Second, how to improve fertility, nutritional breakfast recipes recommended

(1) pocket sandwich

Ingredients: 6 slices of toast, 3 slices of ham, 3 slices of lettuce, 1 tomato, 3 eggs, and appropriate amount of salad dressing.

Exercise:

1, the eggs are cooked in the pot, the tomatoes are cut into large pieces, the lettuce is cut into large pieces, and the eggs are cut into small pieces. Wash the pocket sandwich mold.
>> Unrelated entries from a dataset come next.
-- pv_equiv track=rewrite | github.com/dhruva-shashi/cartoon-compression | utils.py | charToBinStr
-- ===== SOURCE A (Python) =====
-- def charToBinStr(c):
-- 	num = ord(c)
-- 	res = ''
-- 	i = 8
--
-- 	while i > 0:
-- 		res += chr((num%2)+ord('0'))
-- 		num //= 2
-- 		i -= 1
--
-- 	return res
-- ===== SOURCE B (Python) =====
-- def charToBinStr(c):
-- 	# Closed-form: 8-bit binary via format(), reversed to match LSB-first order.
-- 	return format(ord(c) & 0xFF, '08b')[::-1]
-- ===== Notes on version B (the rewrite author's own statement) =====
-- stated objective: idiomatic
-- what changed: Replaces the manual 8-iteration divide-by-2 bit-extraction loop with a closed-form library conversion: zero-padded 8-bit format() of the masked code point, reversed.
import Mathlib
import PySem

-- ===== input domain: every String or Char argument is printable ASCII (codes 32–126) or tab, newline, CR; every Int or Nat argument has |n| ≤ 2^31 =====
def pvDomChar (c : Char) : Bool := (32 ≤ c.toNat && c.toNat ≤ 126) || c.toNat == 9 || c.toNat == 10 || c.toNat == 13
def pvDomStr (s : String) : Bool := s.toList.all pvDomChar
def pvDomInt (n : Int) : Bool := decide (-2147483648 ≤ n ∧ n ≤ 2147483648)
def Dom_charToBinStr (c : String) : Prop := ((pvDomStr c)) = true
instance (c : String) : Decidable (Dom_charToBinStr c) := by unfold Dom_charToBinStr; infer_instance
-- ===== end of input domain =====

-- B replaces A's bit-by-bit division loop with a closed-form format-and-reverse conversion (same values on all single-char inputs).

-- ===== PORT A =====
-- while i > 0: res += chr((num%2)+ord('0')); num //= 2; i -= 1
def pvBitLoopA (num : Int) (res : List Char) (i : Nat) : List Char :=
  match i with
  | 0 => res
  | i + 1 =>
      pvBitLoopA (PySem.Int.floordiv num 2)
        (res ++ [Char.ofNat ((PySem.Int.mod num 2) + 48).toNat]) i

def charToBinStr (c : String) : String :=
  match c.toList with
  | [ch] => String.ofList (pvBitLoopA (Int.ofNat ch.toNat) [] 8)
  | _ => ""   -- ord(c) raises TypeError here; excluded by Pre_charToBinStr

-- ===== PORT B =====
-- format(ord(c) & 0xFF, '08b')[::-1]
def charToBinStr_alt (c : String) : String :=
  if h : c.toList.length = 1 then
    let ch := c.toList[0]
    let s := PySem.Int.toBinChars (Int.ofNat (ch.toNat &&& 255))
    String.ofList ((List.replicate (8 - s.length) '0' ++ s).reverse)
  else ""   -- ord(c) raises TypeError here; excluded by Pre_charToBinStr

-- ===== PRECONDITION & SPEC =====
-- Pre_: ord(c) requires a single character; on other strings A raises TypeError.
def Pre_charToBinStr (c : String) : Prop := c.toList.length = 1
instance (c : String) : Decidable (Pre_charToBinStr c) := by unfold Pre_charToBinStr; infer_instance
def pvWitness_charToBinStr : String := "a"

def Spec_charToBinStr (c : String) (out : String) : Prop := out = charToBinStr_alt c
instance (c : String) (out : String) : Decidable (Spec_charToBinStr c out) := by unfold Spec_charToBinStr; infer_instance

-- ===== CLAIM =====
def Claim_equal_charToBinStr : Prop := ∀ (c : String), Dom_charToBinStr c → Pre_charToBinStr c → Spec_charToBinStr c (charToBinStr c)

-- ===== LEMMAS AND PROOFS =====
set_option maxRecDepth 10000 in
lemma charToBinStr_key : ∀ n : Fin 256,
    pvBitLoopA (Int.ofNat n.val) [] 8 =
      (List.replicate (8 - (PySem.Int.toBinChars (Int.ofNat (n.val &&& 255))).length) '0'
        ++ PySem.Int.toBinChars (Int.ofNat (n.val &&& 255))).reverse := by
  decide

-- ===== VERDICT =====
theorem charToBinStr_spec : Claim_equal_charToBinStr := by
  intro c hdom hpre
  unfold Spec_charToBinStr charToBinStr charToBinStr_alt
  unfold Pre_charToBinStr at hpre
  unfold Dom_charToBinStr pvDomStr at hdom
  obtain ⟨ch, hc⟩ : ∃ ch, c.toList = [ch] := by
    match hx : c.toList with
    | [ch] => exact ⟨ch, rfl⟩
    | [] => rw [hx] at hpre; simp at hpre
    | a :: b :: t => rw [hx] at hpre; simp at hpre
  have hch : pvDomChar ch = true := by
    rw [hc] at hdom; simpa using hdom
  have hlt : ch.toNat < 256 := by
    unfold pvDomChar at hch
    simp only [Bool.or_eq_true, Bool.and_eq_true, decide_eq_true_eq, beq_iff_eq] at hch
    omega
  rw [dif_pos hpre]
  simp only [hc]
  exact congrArg String.ofList (charToBinStr_key ⟨ch.toNat, hlt⟩)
Spread a slice of toast on the bottom of the mold, and then spread a slice of ham and tomato.

2. Then spread the sliced eggs and put on some salad dressing.
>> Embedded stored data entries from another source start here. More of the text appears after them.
-- pv_equiv track=rewrite | github.com/sdebnathusc/CTRL-C | run_ctrlc.py | split_tasks
-- ===== SOURCE A (Python) =====
-- from typing import List, Any
--
-- def split_tasks(tasks: List[Any], num_workers: int) -> List[List[Any]]:
--     """ Split a list of tasks up into equal-ish sized chunks """
--     # Figure out how many tasks each worker should handle. We want to split as
--     # evenly as possible, so the difference in number of tasks per worker
--     # varies by at most one. We first split evenly (rounding down) then go back
--     # and assign one extra task per worker as needed.
--     tasks_per_worker = [len(tasks) // num_workers for _ in range(num_workers)]
--     for i in range(num_workers):
--         if sum(tasks_per_worker) == len(tasks):
--             break
--         tasks_per_worker[i] += 1
--     assert sum(tasks_per_worker) == len(tasks)
--
--     # Now actually split tasks
--     sharded_tasks = [[]]
--     for task in tasks:
--         worker_idx = len(sharded_tasks) - 1
--         if len(sharded_tasks[worker_idx]) == tasks_per_worker[worker_idx]:
--             sharded_tasks.append([])
--         sharded_tasks[-1].append(task)
--     for num, shard in zip(tasks_per_worker, sharded_tasks):
--         assert num == len(shard)
--
--     return sharded_tasks
-- ===== SOURCE B (Python) =====
-- from typing import List, Any
--
-- def split_tasks(tasks: List[Any], num_workers: int) -> List[List[Any]]:
--     """Split a list of tasks up into equal-ish sized chunks (slice by chunk size)."""
--     if not tasks:
--         return [[]]
--     q, r = divmod(len(tasks), num_workers)
--     out, start = [], 0
--     for i in range(num_workers):
--         if start >= len(tasks):
--             break
--         size = q + 1 if i < r else q
--         out.append(tasks[start:start + size])
--         start += size
--     return out
-- ===== Notes on version B (the rewrite author's own statement) =====
-- stated objective: faster
-- what changed: B computes quotient and remainder once with divmod and emits each worker's chunk as a single slice by cumulative offset, instead of A's per-worker adjustment loop that re-sums the size list each iteration and A's element-by-element fold that grows the last shard one task at a time.
import Mathlib
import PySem

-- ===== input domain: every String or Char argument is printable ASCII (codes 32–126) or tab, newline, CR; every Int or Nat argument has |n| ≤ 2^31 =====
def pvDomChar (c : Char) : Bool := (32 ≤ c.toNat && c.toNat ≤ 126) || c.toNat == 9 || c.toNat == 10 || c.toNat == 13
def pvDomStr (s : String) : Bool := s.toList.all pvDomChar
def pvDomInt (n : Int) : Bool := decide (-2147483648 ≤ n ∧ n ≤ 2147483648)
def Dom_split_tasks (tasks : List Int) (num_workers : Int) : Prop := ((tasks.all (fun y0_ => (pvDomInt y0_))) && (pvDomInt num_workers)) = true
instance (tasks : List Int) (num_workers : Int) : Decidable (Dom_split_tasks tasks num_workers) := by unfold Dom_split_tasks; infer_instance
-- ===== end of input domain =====

-- B replaces A's per-worker adjustment loop (which re-sums the size list every iteration) and
-- A's task-by-task fold with a single divmod and one slice per worker.

-- ===== PORT A =====
-- for i in range(num_workers): if sum(tasks_per_worker) == len(tasks): break; tasks_per_worker[i] += 1
-- (i comes from range(num_workers), hence is nonnegative, so i.toNat is exact)
def aAdjust (n : Int) : List Int → List Int → List Int
  | [], tpw => tpw
  | i :: is, tpw => if tpw.foldl (· + ·) 0 = n then tpw else aAdjust n is (tpw.modify i.toNat (· + 1))

-- sharded_tasks[-1].append(task)  (sharded_tasks is never empty)
def appendLastA (sh : List (List Int)) (t : Int) : List (List Int) :=
  sh.dropLast ++ [(sh.getLastD []) ++ [t]]

-- for task in tasks: ...  (worker_idx = len(sharded_tasks) - 1 indexes the last shard; within
-- Pre_ the index into tasks_per_worker is always in range, so pyGetD's default is never used)
def aShard (tpw : List Int) : List (List Int) → List Int → List (List Int)
  | sh, [] => sh
  | sh, t :: ts =>
      let sh' := if ((sh.getLastD []).length : Int) = PySem.List.pyGetD tpw ((sh.length : Int) - 1) 0
                 then sh ++ [[]] else sh
      aShard tpw (appendLastA sh' t) ts

-- the two asserts of A hold on every input Pre_ admits and are not ported
def split_tasks (tasks : List Int) (num_workers : Int) : List (List Int) :=
  let n : Int := tasks.length
  let tpw0 := (PySem.List.pyRange 0 num_workers 1).map (fun _ => PySem.Int.floordiv n num_workers)
  let tpw := aAdjust n (PySem.List.pyRange 0 num_workers 1) tpw0
  aShard tpw [[]] tasks

-- ===== PORT B =====
-- for i in range(num_workers): if start >= len(tasks): break;
--   size = q + 1 if i < r else q; out.append(tasks[start:start+size]); start += size
def bLoop (tasks : List Int) (q r : Int) : List Int → List (List Int) → Int → List (List Int)
  | [], out, _ => out
  | i :: is, out, start =>
      if (tasks.length : Int) ≤ start then out
      else
        let size := if i < r then q + 1 else q
        bLoop tasks q r is (out ++ [PySem.List.slice tasks (some start) (some (start + size))]) (start + size)

def split_tasks_alt (tasks : List Int) (num_workers : Int) : List (List Int) :=
  if tasks = [] then [[]]
  else
    let n : Int := tasks.length
    let q := PySem.Int.floordiv n num_workers
    let r := PySem.Int.mod n num_workers
    bLoop tasks q r (PySem.List.pyRange 0 num_workers 1) [] 0

-- ===== PRECONDITION & SPEC =====
-- Pre_ excludes only inputs on which A raises: num_workers ≤ 0 with a nonempty task list
-- (ZeroDivisionError for num_workers = 0, AssertionError for negative num_workers);
-- for an empty task list A returns [[]] for every num_workers, so those inputs stay inside.
def Pre_split_tasks (tasks : List Int) (num_workers : Int) : Prop :=
  1 ≤ num_workers ∨ tasks = []
instance (tasks : List Int) (num_workers : Int) : Decidable (Pre_split_tasks tasks num_workers) := by
  unfold Pre_split_tasks; infer_instance

def pvWitness_split_tasks : List Int × Int := ([1, 2, 3], 2)

def Spec_split_tasks (tasks : List Int) (num_workers : Int) (out : List (List Int)) : Prop := out = split_tasks_alt tasks num_workers
instance (tasks : List Int) (num_workers : Int) (out : List (List Int)) : Decidable (Spec_split_tasks tasks num_workers out) := by unfold Spec_split_tasks; infer_instance

-- ===== CLAIM (what is proved, stated in full; the proofs are below) =====
def Claim_equal_split_tasks : Prop := ∀ (tasks : List Int) (num_workers : Int), Dom_split_tasks tasks num_workers → Pre_split_tasks tasks num_workers → Spec_split_tasks tasks num_workers (split_tasks tasks num_workers)

-- ===== LEMMAS AND PROOFS =====

-- partial-chunk view of A's sharding fold: fill the current chunk to its stated size, then open a new one
def fillF : List Int → List Int → List Int → List (List Int)
  | _, cur, [] => [cur]
  | sizes, cur, t :: ts =>
      if (cur.length : Int) = sizes.headD 0 then cur :: fillF sizes.tail [t] ts
      else fillF sizes (cur ++ [t]) ts

-- chunk-at-a-time view of B's loop
def chunksB : List Int → List Int → List (List Int)
  | _, [] => []
  | [], _ :: _ => []
  | s :: ss, xs => xs.take s.toNat :: chunksB ss (xs.drop s.toNat)

-- the size list covers the remaining length, every size still needed being ≥ 1
def Good : List Int → Nat → Prop
  | _, 0 => True
  | [], _ => False
  | s :: ss, L => 1 ≤ s ∧ Good ss (L - s.toNat)

theorem getD_eq_headD_drop (xs : List Int) (k : Nat) (d : Int) : xs.getD k d = (xs.drop k).headD d := by
  induction xs generalizing k with
  | nil => simp
  | cons x xs ih => cases k with
    | zero => simp
    | succ k => simpa using ih k

theorem aShard_eq_fill (tpw : List Int) (xs : List Int) :
    ∀ (done : List (List Int)) (cur : List Int),
      aShard tpw (done ++ [cur]) xs = done ++ fillF (tpw.drop done.length) cur xs := by
  induction xs with
  | nil => intro done cur; simp [aShard, fillF]
  | cons t ts ih =>
      intro done cur
      have hidx : PySem.List.pyGetD tpw (((done ++ [cur]).length : Int) - 1) 0
          = (tpw.drop done.length).headD 0 := by
        have h1 : ((done ++ [cur]).length : Int) - 1 = ((done.length : Nat) : Int) := by
          simp only [List.length_append, List.length_cons, List.length_nil]
          push_cast
          ring
        rw [h1, PySem.List.pyGetD_natCast, getD_eq_headD_drop]
      simp only [aShard, fillF, hidx, List.getLastD_concat]
      by_cases hfull : ((cur.length : Int)) = (tpw.drop done.length).headD 0
      · simp only [hfull, if_true]
        have happ : appendLastA (done ++ [cur] ++ [[]]) t = (done ++ [cur]) ++ [[t]] := by
          simp [appendLastA]
        rw [happ, ih (done ++ [cur]) [t]]
        simp [List.tail_drop]
      · simp only [if_neg hfull]
        have happ : appendLastA (done ++ [cur]) t = done ++ [cur ++ [t]] := by
          simp [appendLastA]
        rw [happ, ih done (cur ++ [t])]

theorem good_nil_succ {L : Nat} (h : Good [] (L + 1)) : False := h

theorem good_zero (l : List Int) : Good l 0 := by cases l <;> trivial

theorem good_cons {s : Int} {ss : List Int} {L : Nat} (h : Good (s :: ss) (L + 1)) :
    1 ≤ s ∧ Good ss (L + 1 - s.toNat) := h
3. unfold the lettuce slices.

4. Overlap and cover another piece of toast, cover the upper piece of the sandwich mold, press down hard and tear off the extra toast.

5. Take out the prepared sandwich and cut it in half on the cooked food board.

(2) Preserved egg lean meat porridge

Ingredients: rice 150g, pork 100g, 2 preserved eggs, ginger 1, leek 1, sesame oil 1/2 teaspoons (3ml), salt 1 teaspoon (5g).

Exercise:

1. Wash the rice, add water, pour in sesame oil and stir well, then set aside and soak for 30 minutes. Peel and shred ginger, and chop leek. Cut the preserved egg into small pieces.

2. Slice the meat first, then shred it, and finally cut it into small particles. Put it in a bowl, add 1/4 teaspoons (1 g) of salt, stir well and marinate for 20 minutes.

3. Pour water into the pot. After the fire boils, pour the meat and cook for a while. When there is floating foam on the water surface, skim it thoroughly with a spoon, then pour in half of preserved eggs, add shredded ginger, cook for about 2 minutes, then pour in soaked rice, cook for 40 minutes on low heat, and stir in the same direction with a spoon every 5 minutes to prevent preserved eggs from sticking to the bottom of the pot.

4. Finally, pour the remaining half of the preserved eggs and continue to cook for 10 minutes. Add the remaining salt and chopped chives before eating.